Activity:
Between the line containing "None and abs(la" and the line containing "if i_start >" lies a run of lines; give that run again exactly, with both of those lines, and nothing else from the entries below.

(Collected data)
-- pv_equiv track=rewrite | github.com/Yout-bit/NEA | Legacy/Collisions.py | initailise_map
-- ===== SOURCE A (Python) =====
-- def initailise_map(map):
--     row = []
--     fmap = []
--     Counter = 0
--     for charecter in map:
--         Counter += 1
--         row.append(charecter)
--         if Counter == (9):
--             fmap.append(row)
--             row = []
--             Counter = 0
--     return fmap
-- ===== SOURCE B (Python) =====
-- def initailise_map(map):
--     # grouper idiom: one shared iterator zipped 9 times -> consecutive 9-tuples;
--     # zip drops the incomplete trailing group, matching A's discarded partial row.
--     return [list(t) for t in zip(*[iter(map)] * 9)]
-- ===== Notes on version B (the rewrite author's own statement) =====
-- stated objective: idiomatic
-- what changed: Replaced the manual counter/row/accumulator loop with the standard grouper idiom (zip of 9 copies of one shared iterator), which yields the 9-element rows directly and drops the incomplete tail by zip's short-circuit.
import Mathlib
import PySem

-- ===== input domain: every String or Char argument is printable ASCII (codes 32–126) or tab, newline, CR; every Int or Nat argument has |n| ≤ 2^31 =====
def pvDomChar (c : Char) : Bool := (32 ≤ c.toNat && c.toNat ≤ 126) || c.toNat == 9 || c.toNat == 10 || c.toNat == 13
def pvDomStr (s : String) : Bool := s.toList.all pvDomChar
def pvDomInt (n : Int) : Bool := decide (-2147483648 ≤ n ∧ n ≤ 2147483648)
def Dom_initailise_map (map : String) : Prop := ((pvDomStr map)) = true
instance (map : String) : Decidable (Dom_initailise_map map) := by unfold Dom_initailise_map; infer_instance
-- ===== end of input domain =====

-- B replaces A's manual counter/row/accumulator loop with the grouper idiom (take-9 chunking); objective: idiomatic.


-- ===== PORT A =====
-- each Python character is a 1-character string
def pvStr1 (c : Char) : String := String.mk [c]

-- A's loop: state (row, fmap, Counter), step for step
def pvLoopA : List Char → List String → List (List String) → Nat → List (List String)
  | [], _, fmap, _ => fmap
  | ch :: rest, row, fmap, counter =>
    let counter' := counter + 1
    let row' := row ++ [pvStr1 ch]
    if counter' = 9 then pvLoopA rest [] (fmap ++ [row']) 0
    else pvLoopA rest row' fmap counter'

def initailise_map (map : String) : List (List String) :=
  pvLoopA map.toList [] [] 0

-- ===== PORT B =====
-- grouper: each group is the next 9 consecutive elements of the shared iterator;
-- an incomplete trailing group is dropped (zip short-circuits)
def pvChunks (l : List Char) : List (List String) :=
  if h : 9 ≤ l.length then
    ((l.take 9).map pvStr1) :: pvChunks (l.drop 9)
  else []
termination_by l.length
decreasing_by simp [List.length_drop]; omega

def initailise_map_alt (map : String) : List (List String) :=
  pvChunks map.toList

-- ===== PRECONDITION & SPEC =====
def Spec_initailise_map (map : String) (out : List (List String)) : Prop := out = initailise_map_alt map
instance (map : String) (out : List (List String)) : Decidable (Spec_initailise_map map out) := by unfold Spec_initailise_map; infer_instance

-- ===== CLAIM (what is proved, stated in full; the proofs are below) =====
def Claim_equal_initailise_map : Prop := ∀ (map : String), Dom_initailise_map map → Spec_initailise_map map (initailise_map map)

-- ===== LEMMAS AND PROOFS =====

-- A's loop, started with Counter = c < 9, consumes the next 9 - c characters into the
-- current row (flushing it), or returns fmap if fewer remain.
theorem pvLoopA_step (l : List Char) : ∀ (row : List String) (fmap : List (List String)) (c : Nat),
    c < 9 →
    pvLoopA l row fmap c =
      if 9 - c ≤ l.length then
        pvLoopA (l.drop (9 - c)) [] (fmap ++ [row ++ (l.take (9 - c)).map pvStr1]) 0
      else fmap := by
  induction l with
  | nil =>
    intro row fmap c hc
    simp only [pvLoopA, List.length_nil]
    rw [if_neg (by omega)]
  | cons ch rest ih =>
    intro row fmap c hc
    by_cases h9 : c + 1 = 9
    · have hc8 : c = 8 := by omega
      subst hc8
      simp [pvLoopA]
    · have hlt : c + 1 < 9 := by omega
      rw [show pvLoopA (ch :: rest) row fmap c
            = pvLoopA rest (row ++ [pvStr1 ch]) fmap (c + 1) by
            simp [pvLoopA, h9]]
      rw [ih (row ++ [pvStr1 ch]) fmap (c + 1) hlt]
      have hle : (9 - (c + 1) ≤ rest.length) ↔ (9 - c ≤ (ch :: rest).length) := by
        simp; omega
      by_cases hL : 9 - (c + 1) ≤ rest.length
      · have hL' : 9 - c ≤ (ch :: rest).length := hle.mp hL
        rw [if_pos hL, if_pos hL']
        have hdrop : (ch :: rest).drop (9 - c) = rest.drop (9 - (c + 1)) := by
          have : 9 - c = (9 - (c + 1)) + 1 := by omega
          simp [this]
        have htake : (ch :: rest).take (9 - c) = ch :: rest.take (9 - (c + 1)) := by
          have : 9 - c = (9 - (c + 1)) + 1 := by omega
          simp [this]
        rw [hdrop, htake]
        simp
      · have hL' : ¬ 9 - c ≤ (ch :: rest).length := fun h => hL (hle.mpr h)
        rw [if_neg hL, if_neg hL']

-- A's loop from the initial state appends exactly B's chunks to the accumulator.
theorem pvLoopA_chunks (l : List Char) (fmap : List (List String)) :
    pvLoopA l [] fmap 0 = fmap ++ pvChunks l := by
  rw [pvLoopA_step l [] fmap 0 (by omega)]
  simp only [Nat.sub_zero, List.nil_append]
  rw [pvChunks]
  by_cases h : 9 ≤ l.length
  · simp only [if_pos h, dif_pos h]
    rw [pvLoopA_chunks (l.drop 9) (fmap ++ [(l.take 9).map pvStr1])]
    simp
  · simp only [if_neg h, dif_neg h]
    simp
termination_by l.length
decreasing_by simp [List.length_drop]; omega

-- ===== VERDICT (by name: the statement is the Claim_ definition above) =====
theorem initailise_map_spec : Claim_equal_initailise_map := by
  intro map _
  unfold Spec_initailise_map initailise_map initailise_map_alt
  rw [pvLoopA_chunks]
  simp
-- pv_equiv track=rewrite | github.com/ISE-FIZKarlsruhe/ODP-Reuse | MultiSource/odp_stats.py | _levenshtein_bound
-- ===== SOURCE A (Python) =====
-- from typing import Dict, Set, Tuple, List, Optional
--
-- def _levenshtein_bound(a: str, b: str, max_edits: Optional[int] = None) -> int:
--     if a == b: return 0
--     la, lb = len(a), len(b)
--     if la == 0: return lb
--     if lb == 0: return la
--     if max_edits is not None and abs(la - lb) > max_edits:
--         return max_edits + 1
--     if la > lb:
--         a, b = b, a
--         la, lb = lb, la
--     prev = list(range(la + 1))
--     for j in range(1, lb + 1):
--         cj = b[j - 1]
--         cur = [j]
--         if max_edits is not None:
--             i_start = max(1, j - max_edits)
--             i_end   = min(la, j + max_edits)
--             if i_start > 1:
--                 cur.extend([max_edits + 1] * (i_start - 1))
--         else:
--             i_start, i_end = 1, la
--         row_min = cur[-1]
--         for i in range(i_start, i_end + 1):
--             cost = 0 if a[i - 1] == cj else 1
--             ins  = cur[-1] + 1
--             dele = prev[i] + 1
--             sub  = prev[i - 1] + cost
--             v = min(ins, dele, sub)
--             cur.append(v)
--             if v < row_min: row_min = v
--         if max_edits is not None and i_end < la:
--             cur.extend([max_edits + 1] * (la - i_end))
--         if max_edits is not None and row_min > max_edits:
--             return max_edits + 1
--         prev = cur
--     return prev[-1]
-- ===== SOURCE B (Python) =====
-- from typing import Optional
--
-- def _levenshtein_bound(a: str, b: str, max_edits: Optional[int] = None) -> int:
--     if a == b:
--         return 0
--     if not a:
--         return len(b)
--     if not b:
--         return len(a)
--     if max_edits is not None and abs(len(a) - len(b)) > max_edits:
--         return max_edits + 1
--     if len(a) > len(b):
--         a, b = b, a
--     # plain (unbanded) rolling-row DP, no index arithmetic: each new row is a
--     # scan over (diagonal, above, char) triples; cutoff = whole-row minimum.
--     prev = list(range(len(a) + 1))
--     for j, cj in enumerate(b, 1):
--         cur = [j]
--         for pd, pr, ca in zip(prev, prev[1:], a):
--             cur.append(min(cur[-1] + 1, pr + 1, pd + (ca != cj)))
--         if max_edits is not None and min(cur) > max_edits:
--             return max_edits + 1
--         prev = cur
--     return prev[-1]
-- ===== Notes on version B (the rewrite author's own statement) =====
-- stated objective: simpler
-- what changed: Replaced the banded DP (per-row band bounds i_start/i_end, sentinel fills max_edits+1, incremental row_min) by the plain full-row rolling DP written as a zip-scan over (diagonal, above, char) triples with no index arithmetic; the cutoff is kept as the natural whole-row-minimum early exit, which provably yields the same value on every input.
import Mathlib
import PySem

---

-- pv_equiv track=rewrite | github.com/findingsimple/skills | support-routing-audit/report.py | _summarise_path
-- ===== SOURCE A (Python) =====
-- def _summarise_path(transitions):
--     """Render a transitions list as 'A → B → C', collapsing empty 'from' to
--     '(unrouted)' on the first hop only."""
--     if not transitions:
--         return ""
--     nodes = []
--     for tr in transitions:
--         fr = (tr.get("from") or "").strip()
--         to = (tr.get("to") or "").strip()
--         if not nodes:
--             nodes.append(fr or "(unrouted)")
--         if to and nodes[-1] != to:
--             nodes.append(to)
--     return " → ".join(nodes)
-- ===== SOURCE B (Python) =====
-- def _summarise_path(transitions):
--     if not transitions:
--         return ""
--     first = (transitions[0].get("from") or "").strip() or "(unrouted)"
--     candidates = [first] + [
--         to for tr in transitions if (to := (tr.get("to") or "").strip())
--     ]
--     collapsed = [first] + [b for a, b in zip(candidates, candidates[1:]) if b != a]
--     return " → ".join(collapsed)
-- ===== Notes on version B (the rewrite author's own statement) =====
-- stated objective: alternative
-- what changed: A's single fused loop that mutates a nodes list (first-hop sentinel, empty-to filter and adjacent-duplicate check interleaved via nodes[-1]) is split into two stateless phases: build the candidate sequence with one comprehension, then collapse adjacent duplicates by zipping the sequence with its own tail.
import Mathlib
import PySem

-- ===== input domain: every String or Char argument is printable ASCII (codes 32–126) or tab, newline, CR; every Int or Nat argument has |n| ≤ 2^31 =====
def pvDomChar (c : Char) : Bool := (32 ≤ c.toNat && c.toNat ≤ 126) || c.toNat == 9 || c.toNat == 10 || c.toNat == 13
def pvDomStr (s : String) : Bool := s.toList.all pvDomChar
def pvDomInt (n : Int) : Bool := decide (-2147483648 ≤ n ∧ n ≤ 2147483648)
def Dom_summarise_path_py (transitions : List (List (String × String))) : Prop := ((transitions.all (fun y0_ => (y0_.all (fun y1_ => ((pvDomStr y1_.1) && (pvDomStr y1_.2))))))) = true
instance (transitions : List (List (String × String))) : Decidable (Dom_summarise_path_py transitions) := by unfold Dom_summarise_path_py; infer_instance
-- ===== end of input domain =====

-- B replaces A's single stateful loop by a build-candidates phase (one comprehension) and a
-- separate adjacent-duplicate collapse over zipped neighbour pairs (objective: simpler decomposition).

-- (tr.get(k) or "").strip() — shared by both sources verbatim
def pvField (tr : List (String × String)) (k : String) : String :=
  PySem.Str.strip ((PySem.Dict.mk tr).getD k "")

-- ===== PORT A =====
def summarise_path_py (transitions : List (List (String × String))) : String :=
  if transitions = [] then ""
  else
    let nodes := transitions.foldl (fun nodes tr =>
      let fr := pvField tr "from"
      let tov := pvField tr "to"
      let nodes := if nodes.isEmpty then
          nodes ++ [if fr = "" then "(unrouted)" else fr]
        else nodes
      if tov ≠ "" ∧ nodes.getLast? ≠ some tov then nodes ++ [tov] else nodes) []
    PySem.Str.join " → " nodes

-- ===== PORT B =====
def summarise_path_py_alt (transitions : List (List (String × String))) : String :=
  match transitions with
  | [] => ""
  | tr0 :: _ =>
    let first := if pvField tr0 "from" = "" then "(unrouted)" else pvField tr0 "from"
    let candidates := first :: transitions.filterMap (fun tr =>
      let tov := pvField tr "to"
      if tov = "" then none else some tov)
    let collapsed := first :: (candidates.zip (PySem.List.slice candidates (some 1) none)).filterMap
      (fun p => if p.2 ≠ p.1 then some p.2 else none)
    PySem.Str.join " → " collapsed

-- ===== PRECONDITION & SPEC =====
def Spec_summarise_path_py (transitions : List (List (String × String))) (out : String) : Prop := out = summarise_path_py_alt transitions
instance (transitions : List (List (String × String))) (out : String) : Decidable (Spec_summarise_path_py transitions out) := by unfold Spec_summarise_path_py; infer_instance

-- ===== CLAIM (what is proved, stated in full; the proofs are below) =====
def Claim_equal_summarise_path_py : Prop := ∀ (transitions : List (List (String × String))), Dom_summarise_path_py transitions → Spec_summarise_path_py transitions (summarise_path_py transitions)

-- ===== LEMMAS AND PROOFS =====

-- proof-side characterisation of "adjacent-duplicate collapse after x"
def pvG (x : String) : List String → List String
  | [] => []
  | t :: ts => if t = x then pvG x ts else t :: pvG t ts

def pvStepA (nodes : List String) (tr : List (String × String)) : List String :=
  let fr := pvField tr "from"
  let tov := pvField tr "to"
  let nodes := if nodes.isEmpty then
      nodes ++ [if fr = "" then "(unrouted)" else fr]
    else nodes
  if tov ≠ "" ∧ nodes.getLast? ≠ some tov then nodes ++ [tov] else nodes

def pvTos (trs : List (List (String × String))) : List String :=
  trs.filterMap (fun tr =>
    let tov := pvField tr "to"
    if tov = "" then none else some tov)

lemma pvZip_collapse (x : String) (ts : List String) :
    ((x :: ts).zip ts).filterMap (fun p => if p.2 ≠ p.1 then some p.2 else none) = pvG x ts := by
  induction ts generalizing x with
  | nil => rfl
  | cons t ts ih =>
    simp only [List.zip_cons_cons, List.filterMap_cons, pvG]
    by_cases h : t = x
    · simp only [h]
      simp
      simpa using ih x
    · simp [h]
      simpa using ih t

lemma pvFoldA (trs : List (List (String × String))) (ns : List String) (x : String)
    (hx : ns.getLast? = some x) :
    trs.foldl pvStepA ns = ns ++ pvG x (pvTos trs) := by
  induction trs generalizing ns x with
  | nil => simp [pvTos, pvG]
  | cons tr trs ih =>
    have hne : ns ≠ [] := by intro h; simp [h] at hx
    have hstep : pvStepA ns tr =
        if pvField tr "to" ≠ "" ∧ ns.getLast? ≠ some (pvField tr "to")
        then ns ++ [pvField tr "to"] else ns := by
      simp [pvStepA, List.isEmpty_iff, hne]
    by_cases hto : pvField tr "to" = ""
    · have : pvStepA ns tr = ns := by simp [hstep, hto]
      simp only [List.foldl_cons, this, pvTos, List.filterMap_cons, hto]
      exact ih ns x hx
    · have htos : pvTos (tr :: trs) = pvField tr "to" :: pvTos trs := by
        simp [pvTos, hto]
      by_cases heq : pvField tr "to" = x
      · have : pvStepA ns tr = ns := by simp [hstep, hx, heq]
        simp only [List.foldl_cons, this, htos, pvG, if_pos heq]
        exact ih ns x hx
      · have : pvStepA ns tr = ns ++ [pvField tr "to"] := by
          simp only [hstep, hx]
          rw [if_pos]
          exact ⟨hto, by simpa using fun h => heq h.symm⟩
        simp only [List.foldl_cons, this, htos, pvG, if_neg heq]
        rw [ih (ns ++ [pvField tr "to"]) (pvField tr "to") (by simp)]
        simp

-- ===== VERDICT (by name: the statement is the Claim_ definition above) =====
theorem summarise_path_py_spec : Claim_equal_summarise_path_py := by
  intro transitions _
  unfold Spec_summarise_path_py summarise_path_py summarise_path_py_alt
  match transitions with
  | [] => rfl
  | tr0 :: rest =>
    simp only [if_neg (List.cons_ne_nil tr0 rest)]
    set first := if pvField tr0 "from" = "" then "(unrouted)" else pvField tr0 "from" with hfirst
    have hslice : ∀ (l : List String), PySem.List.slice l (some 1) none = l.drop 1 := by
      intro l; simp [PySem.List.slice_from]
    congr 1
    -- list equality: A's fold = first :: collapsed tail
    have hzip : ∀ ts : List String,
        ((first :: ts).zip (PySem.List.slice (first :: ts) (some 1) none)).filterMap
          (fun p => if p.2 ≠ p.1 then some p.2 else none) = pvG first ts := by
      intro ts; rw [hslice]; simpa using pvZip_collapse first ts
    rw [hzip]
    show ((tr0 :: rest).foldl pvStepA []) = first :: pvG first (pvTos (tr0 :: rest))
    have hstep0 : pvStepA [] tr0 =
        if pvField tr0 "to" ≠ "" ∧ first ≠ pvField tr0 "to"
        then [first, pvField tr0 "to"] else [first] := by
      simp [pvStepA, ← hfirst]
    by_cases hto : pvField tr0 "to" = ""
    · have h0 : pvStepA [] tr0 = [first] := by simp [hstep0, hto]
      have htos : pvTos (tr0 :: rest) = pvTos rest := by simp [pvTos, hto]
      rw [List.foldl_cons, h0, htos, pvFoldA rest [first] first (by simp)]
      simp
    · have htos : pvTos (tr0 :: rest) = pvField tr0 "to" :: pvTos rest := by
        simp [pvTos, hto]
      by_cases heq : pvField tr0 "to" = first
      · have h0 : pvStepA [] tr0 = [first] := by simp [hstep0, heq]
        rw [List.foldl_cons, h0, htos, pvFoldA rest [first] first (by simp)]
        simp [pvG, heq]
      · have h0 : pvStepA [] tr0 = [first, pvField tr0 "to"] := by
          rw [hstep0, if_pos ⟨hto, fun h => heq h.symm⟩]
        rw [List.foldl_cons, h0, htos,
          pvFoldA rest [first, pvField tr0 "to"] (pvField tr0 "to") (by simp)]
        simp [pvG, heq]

--

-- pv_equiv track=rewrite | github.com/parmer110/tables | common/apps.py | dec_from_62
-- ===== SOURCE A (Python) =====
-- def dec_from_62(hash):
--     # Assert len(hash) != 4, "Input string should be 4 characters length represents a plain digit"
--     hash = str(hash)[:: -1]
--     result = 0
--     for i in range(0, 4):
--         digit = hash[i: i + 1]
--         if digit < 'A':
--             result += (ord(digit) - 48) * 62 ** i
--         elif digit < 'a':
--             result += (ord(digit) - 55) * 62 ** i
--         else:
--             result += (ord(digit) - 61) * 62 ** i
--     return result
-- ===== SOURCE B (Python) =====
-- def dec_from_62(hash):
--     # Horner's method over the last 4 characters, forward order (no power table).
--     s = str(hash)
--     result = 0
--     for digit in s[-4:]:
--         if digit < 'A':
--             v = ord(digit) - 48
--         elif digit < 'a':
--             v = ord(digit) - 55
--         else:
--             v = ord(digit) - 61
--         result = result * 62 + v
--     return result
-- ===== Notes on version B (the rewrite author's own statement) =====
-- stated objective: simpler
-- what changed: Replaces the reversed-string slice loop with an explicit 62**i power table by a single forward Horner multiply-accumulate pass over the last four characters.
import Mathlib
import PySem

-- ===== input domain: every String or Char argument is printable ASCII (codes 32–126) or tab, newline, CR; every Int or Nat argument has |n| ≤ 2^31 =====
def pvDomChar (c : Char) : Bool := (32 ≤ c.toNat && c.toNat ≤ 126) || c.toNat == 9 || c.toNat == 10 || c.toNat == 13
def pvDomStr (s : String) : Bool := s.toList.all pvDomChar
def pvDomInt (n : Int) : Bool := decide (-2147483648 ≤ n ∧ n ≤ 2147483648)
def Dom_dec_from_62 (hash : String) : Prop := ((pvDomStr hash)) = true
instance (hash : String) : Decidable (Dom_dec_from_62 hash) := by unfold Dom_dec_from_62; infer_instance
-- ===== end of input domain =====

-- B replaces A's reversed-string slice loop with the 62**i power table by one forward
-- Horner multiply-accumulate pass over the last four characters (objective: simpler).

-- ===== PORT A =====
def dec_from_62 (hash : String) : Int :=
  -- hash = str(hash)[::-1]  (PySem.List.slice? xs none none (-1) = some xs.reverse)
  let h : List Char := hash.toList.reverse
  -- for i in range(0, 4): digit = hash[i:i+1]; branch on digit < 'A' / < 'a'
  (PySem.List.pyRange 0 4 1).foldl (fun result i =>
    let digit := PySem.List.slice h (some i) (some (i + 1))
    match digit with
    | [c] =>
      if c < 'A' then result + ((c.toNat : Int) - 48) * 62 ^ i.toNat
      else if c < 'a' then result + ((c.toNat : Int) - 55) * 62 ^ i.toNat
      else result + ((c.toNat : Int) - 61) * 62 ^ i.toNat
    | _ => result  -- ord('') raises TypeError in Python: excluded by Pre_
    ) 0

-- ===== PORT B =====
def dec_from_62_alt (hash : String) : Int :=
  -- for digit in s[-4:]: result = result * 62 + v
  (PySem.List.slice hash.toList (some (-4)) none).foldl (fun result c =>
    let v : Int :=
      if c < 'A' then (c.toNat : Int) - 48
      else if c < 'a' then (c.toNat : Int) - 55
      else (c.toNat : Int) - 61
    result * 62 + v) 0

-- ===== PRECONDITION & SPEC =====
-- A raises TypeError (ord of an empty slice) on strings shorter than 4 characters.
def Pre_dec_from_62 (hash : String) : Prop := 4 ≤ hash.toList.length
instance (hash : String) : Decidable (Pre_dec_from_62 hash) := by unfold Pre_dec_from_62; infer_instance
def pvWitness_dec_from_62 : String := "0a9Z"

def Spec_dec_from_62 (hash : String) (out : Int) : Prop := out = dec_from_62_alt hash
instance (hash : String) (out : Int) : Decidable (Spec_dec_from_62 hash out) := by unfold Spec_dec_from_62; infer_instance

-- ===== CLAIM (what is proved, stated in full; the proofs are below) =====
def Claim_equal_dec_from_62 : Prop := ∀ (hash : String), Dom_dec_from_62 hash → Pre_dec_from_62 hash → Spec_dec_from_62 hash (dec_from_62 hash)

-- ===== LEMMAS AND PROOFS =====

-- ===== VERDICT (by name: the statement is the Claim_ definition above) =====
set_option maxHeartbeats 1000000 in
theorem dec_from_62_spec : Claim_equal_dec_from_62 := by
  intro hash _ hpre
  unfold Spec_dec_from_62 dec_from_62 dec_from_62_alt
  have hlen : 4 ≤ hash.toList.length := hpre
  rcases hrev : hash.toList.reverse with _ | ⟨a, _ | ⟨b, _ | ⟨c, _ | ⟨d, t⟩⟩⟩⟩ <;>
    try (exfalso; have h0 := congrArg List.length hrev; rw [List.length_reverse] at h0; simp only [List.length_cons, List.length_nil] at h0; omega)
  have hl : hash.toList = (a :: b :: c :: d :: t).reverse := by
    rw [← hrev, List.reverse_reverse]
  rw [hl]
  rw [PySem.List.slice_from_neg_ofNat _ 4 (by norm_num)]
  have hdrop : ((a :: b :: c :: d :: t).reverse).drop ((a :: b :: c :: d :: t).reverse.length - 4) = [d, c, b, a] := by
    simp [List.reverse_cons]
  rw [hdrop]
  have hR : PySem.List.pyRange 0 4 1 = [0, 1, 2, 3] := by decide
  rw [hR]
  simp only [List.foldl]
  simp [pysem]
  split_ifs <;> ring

Reply:
--     if max_edits is not None and abs(la - lb) > max_edits:
--         return max_edits + 1
--     if la > lb:
--         a, b = b, a
--         la, lb = lb, la
--     prev = list(range(la + 1))
--     for j in range(1, lb + 1):
--         cj = b[j - 1]
--         cur = [j]
--         if max_edits is not None:
--             i_start = max(1, j - max_edits)
--             i_end   = min(la, j + max_edits)
--             if i_start > 1:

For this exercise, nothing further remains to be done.